CUDA error from spconv
See original GitHub issueHi,
we are training the listed model on kitti, when it comes to both of the ParttA2 models, a CUDA error from spconv pop up. For other models which use spconv, the training processes are fine. So we think that the spconv installation is good.
File "train.py", line 198, in <module>
main()
File "train.py", line 170, in main
merge_all_iters_to_one_epoch=args.merge_all_iters_to_one_epoch
File "/workspace/wanghuijie-data/pcdet/scripts/train_utils/train_utils.py", line 93, in train_model
dataloader_iter=dataloader_iter
File "/workspace/wanghuijie-data/pcdet/scripts/train_utils/train_utils.py", line 38, in train_one_epoch
loss, tb_dict, disp_dict = model_func(model, batch)
File "/workspace/wanghuijie-data/pcdet/pcdet/models/__init__.py", line 30, in model_func
ret_dict, tb_dict, disp_dict = model(batch_dict)

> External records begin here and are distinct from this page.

-- pv_equiv track=rewrite | github.com/jce77/EZFolderBackup | src/main.py | sort_arguments
-- ===== SOURCE A (Python) =====
-- all_commands = ["-createpreset", "-b", "-deletepreset", "-h", "-help", "-hf", "-logfilemax", "-m", "-moveup",
--                 "-movedown",
--                 "-nologging", "-runbackup", "-runpreset", "-skipfile", "-support", "-version", "-viewlog",
--                 "-viewpresets", "-skipfolder"]
--
-- def sort_arguments(arguments):
--     """ Sorts the arguments into a dictionary where the command is the key """
--     next_command = []
--     commands = []
--     for arg in arguments:
--         if arg in all_commands:
--             if len(next_command) > 0:
--                 txt = ""
--                 for i in range(1, len(next_command)):
--                     if i == 1:
--                         txt = next_command[1]
--                     else:
--                         txt += " " + next_command[i]
--                 # commands[next_command[0]] = txt
--                 commands.append([next_command[0], txt])
--             # reached a new commands to set
--             next_command = [arg]
--         else:
--             next_command.append(arg)
--     if len(next_command) > 0:
--         txt = ""
--         for i in range(1, len(next_command)):
--             if i == 1:
--                 txt = next_command[1]
--             else:
--                 txt += " " + next_command[i]
--         # commands[next_command[0]] = txt
--         commands.append([next_command[0], txt])
--     return commands
-- ===== SOURCE B (Python) =====
-- all_commands = ["-createpreset", "-b", "-deletepreset", "-h", "-help", "-hf", "-logfilemax", "-m", "-moveup",
--                 "-movedown",
--                 "-nologging", "-runbackup", "-runpreset", "-skipfile", "-support", "-version", "-viewlog",
--                 "-viewpresets", "-skipfolder"]
--
--
-- def sort_arguments(arguments):
--     """ Sorts the arguments into a list of [command, joined-args] pairs.
--
--     Span decomposition: each group starts at the current position (index 0 or a
--     command token); its words run up to the next command token and are joined
--     with ' '.join; then continue from there. """
--     cmds = set(all_commands)
--     out = []
--     i = 0
--     n = len(arguments)
--     while i < n:
--         key = arguments[i]
--         j = i + 1
--         while j < n and arguments[j] not in cmds:
--             j += 1
--         out.append([key, " ".join(arguments[i + 1:j])])
--         i = j
--     return out
-- ===== Notes on version B (the rewrite author's own statement) =====
-- stated objective: faster
-- what changed: Replaces A's single fold carrying mutable next_command/commands accumulators and an index-driven inner text-building loop by a span decomposition: each group's key is the token at the current position, an inner scan finds the next command token, and the spanned words are joined in one ' '.join of a slice instead of repeated '+='-concatenation and per-token list appends.
import Mathlib
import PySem

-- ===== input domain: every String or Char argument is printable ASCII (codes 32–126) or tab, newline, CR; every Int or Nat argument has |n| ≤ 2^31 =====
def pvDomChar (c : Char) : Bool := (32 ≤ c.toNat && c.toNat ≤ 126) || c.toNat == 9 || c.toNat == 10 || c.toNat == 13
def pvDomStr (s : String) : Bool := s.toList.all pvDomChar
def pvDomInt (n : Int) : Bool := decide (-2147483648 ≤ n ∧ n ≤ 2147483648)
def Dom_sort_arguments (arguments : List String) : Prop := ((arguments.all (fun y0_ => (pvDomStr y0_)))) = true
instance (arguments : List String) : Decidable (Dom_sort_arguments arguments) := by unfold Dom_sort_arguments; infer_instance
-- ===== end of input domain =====

-- B replaces A's fold with mutable accumulator state and an index-driven '+='-join loop by a span
-- decomposition joining each group's words with one ' '.join (measured constant-factor faster; neither mutates its argument).

-- ===== PORT A =====
def all_commands : List String :=
  ["-createpreset", "-b", "-deletepreset", "-h", "-help", "-hf", "-logfilemax", "-m", "-moveup",
   "-movedown",
   "-nologging", "-runbackup", "-runpreset", "-skipfile", "-support", "-version", "-viewlog",
   "-viewpresets", "-skipfolder"]

-- A's duplicated text-building block: txt = ""; for i in range(1, len(nc)): if i == 1: txt = nc[1] else: txt += " " + nc[i]
def flushTxt (nc : List String) : String :=
  (PySem.List.pyRange 1 (nc.length : Int)).foldl
    (fun txt i => if i = 1 then PySem.List.pyGetD nc 1 "" else txt ++ " " ++ PySem.List.pyGetD nc i "") ""

-- the body of A's for-loop over arguments; state = (next_command, commands)
def saStep (st : List String × List (List String)) (arg : String) : List String × List (List String) :=
  if all_commands.contains arg then
    if st.1.length > 0 then ([arg], st.2 ++ [[PySem.List.pyGetD st.1 0 "", flushTxt st.1]])
    else ([arg], st.2)
  else (st.1 ++ [arg], st.2)

-- A's trailing 'if len(next_command) > 0: … commands.append([next_command[0], txt])'
def finA (st : List String × List (List String)) : List (List String) :=
  if st.1.length > 0 then st.2 ++ [[PySem.List.pyGetD st.1 0 "", flushTxt st.1]] else st.2

def sort_arguments (arguments : List String) : List (List String) :=
  finA (arguments.foldl saStep ([], []))

-- ===== PORT B =====
def cmdsSet : PySem.Set String := PySem.Set.ofList all_commands

-- B's inner while loop 'j = i + 1; while j < n and arguments[j] not in cmds: j += 1' on the
-- suffix arguments[i+1:]: returns (the spanned words arguments[i+1:j], the remaining suffix arguments[j:])
def splitWords : List String → List String × List String
  | [] => ([], [])
  | a :: rest =>
    if cmdsSet.contains a then ([], a :: rest)
    else
      let p := splitWords rest
      (a :: p.1, p.2)

theorem splitWords_snd_length_le (l : List String) : (splitWords l).2.length ≤ l.length := by
  induction l with
  | nil => simp [splitWords]
  | cons a rest ih =>
    simp only [splitWords]
    split
    · simp
    · simpa using Nat.le_succ_of_le ih

-- B's outer while loop over positions i, as recursion on the suffix arguments[i:]:
-- key = arguments[i]; span the words; emit [key, " ".join(words)]; continue at i = j (the remaining suffix)
def goB : List String → List (List String)
  | [] => []
  | key :: rest =>
    let p := splitWords rest
    [[key, PySem.Str.join " " p.1]] ++ goB p.2
termination_by l => l.length
decreasing_by
  simpa using Nat.lt_succ_of_le (splitWords_snd_length_le rest)

def sort_arguments_alt (arguments : List String) : List (List String) :=
  goB arguments

-- ===== PRECONDITION & SPEC =====
def Spec_sort_arguments (arguments : List String) (out : List (List String)) : Prop := out = sort_arguments_alt arguments
instance (arguments : List String) (out : List (List String)) : Decidable (Spec_sort_arguments arguments out) := by unfold Spec_sort_arguments; infer_instance

-- ===== CLAIM (what is proved, stated in full; the proofs are below) =====
def Claim_equal_sort_arguments : Prop := ∀ (arguments : List String), Dom_sort_arguments arguments → Spec_sort_arguments arguments (sort_arguments arguments)

-- ===== LEMMAS AND PROOFS =====

theorem cmdsSet_contains (a : String) : cmdsSet.contains a = all_commands.contains a := by
  simp [cmdsSet, pysem]

theorem join_append_singleton (sep : String) (l : List String) (w : String) (h : l ≠ []) :
    PySem.Str.join sep (l ++ [w]) = PySem.Str.join sep l ++ sep ++ w := by
  apply String.toList_inj.mp
  simp only [String.toList_append, PySem.Str.toList_join, List.map_append, List.map_cons, List.map_nil]
  induction l with
  | nil => simp at h
  | cons a t ih =>
    cases t with
    | nil => simp [PySem.Chars.join_singleton, PySem.Chars.join_cons_cons]
    | cons b t2 =>
      rw [List.map_cons, List.map_cons, List.cons_append, List.cons_append,
          PySem.Chars.join_cons_cons, PySem.Chars.join_cons_cons]
      simp only [List.append_assoc]
      rw [← List.cons_append, ← List.map_cons]
      rw [ih (by simp)]
      simp

theorem join_singleton_str (sep w : String) : PySem.Str.join sep [w] = w := by
  apply String.toList_inj.mp
  simp [PySem.Str.toList_join, PySem.Chars.join_singleton]

theorem pyGetD_prefix (key : String) (ws' : List String) (w : String) (i : Int)
    (h0 : 0 ≤ i) (h1 : i < ((key :: ws').length : Int)) :
    PySem.List.pyGetD (key :: (ws' ++ [w])) i "" = PySem.List.pyGetD (key :: ws') i "" := by
  obtain ⟨n, rfl⟩ : ∃ n : ℕ, i = (n : Int) := ⟨i.toNat, (Int.toNat_of_nonneg h0).symm⟩
  rw [PySem.List.pyGetD_natCast, PySem.List.pyGetD_natCast]
  have hn : n < (key :: ws').length := by exact_mod_cast h1
  rw [List.getD_eq_getElem?_getD, List.getD_eq_getElem?_getD,
      show key :: (ws' ++ [w]) = (key :: ws') ++ [w] from rfl,
      List.getElem?_append_left hn]

theorem flushTxt_cons (key : String) (ws : List String) :
    flushTxt (key :: ws) = PySem.Str.join " " ws := by
  induction ws using List.reverseRecOn with
  | nil =>
    have : PySem.List.pyRange 1 (([key] : List String).length : Int) = [] := by
      simp [PySem.List.pyRange]
    rw [flushTxt, this, List.foldl_nil]
    apply String.toList_inj.mp
    simp [PySem.Str.toList_join, PySem.Chars.join_nil]
  | append_singleton ws' w ih =>
    unfold flushTxt
    have hlen : ((key :: (ws' ++ [w])).length : Int) = ((key :: ws').length : Int) + 1 := by
      simp
    rw [hlen, PySem.List.pyRange_one_succ_right (by simp), List.foldl_append]
    have hcongr : ∀ (acc : String), ∀ i ∈ PySem.List.pyRange 1 ((key :: ws').length : Int),
        (fun txt i => if i = 1 then PySem.List.pyGetD (key :: (ws' ++ [w])) 1 ""
                      else txt ++ " " ++ PySem.List.pyGetD (key :: (ws' ++ [w])) i "") acc i
        = (fun txt i => if i = 1 then PySem.List.pyGetD (key :: ws') 1 ""
                        else txt ++ " " ++ PySem.List.pyGetD (key :: ws') i "") acc i := by
      intro acc i hi
      rw [PySem.List.mem_pyRange_one] at hi
      by_cases h1 : i = 1
      · subst h1
        simp only [if_pos]
        exact pyGetD_prefix key ws' w 1 (by omega) (by omega)
      · simp only [if_neg h1]
        rw [pyGetD_prefix key ws' w i (by omega) (by omega)]
    rw [PySem.List.foldl_congr_mem _ _ _ _ hcongr]
    have hfold : (PySem.List.pyRange 1 ((key :: ws').length : Int)).foldl
        (fun txt i => if i = 1 then PySem.List.pyGetD (key :: ws') 1 ""
                      else txt ++ " " ++ PySem.List.pyGetD (key :: ws') i "") "" = flushTxt (key :: ws') := rfl
    rw [hfold, ih, List.foldl_cons, List.foldl_nil]
    have hw : PySem.List.pyGetD (key :: (ws' ++ [w])) ((key :: ws').length : Int) "" = w := by
      obtain ⟨n, hn⟩ : ∃ n : ℕ, ((key :: ws').length : Int) = (n : Int) := ⟨(key :: ws').length, rfl⟩
      rw [hn, PySem.List.pyGetD_natCast]
      have : n = (key :: ws').length := by exact_mod_cast hn.symm
      subst this
      rw [List.getD_eq_getElem?_getD,
          show key :: (ws' ++ [w]) = (key :: ws') ++ [w] from rfl]
      simp
    cases hws : ws' with
    | nil =>
      subst hws
      have h1 : (([key] : List String).length : Int) = 1 := by simp
      rw [h1, if_pos rfl]
      have : PySem.List.pyGetD (key :: ([] ++ [w])) 1 "" = w := by
        simpa using hw
      rw [this, List.nil_append, join_singleton_str]
    | cons b t =>
      subst hws
      have hne : (((key :: b :: t) : List String).length : Int) ≠ 1 := by
        simp only [List.length_cons]
        push_cast
        omega
      rw [if_neg hne, hw, join_append_singleton _ _ _ (by simp)]

theorem main_lemma (rest : List String) : ∀ (key : String) (ws : List String) (cmds : List (List String)),
    finA (rest.foldl saStep (key :: ws, cmds))
      = cmds ++ [[key, PySem.Str.join " " (ws ++ (splitWords rest).1)]] ++ goB (splitWords rest).2 := by
  induction rest with
  | nil =>
    intro key ws cmds
    simp only [List.foldl_nil, splitWords, goB]
    rw [finA]
    simp only [List.length_cons, if_pos (Nat.succ_pos _), gt_iff_lt]
    rw [PySem.List.pyGetD_ofNat', flushTxt_cons]
    simp
  | cons a rs ih =>
    intro key ws cmds
    rw [List.foldl_cons]
    by_cases h : all_commands.contains a
    · have hmem : a ∈ all_commands := by simpa using h
      have hstep : saStep (key :: ws, cmds) a
        = ([a], cmds ++ [[key, PySem.Str.join " " ws]]) := by
        rw [saStep]
        simp [hmem, PySem.List.pyGetD_ofNat', flushTxt_cons]
      rw [hstep, ih]
      have hsw : splitWords (a :: rs) = ([], a :: rs) := by
        rw [splitWords, if_pos (by rw [cmdsSet_contains]; simpa using h)]
      rw [hsw, goB]
      simp
    · have hmem : a ∉ all_commands := by simpa using h
      have hstep : saStep (key :: ws, cmds) a = (key :: (ws ++ [a]), cmds) := by
        rw [saStep]
        simp [hmem]
      rw [hstep, ih]
      have hsw : splitWords (a :: rs) = (a :: (splitWords rs).1, (splitWords rs).2) := by
        rw [splitWords, if_neg (by rw [cmdsSet_contains]; simpa using h)]
      rw [hsw]
      simp

-- ===== VERDICT (by name: the statement is the Claim_ definition above) =====
theorem sort_arguments_spec : Claim_equal_sort_arguments := by
  intro arguments _
  unfold Spec_sort_arguments sort_arguments sort_arguments_alt
  cases arguments with
  | nil => simp [finA, goB]
  | cons a rest =>
    have h0 : saStep ([], []) a = ([a], []) := by
      simp [saStep]
    rw [List.foldl_cons, h0, main_lemma, goB]
    simp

File "/workspace/.venv/point-cloud/lib/python3.6/site-packages/torch/nn/modules/module.py", line 889, in _call_impl
result = self.forward(*input, **kwargs)
File "/workspace/.venv/point-cloud/lib/python3.6/site-packages/torch/nn/parallel/distributed.py", line 705, in forward
output = self.module(*inputs[0], **kwargs[0])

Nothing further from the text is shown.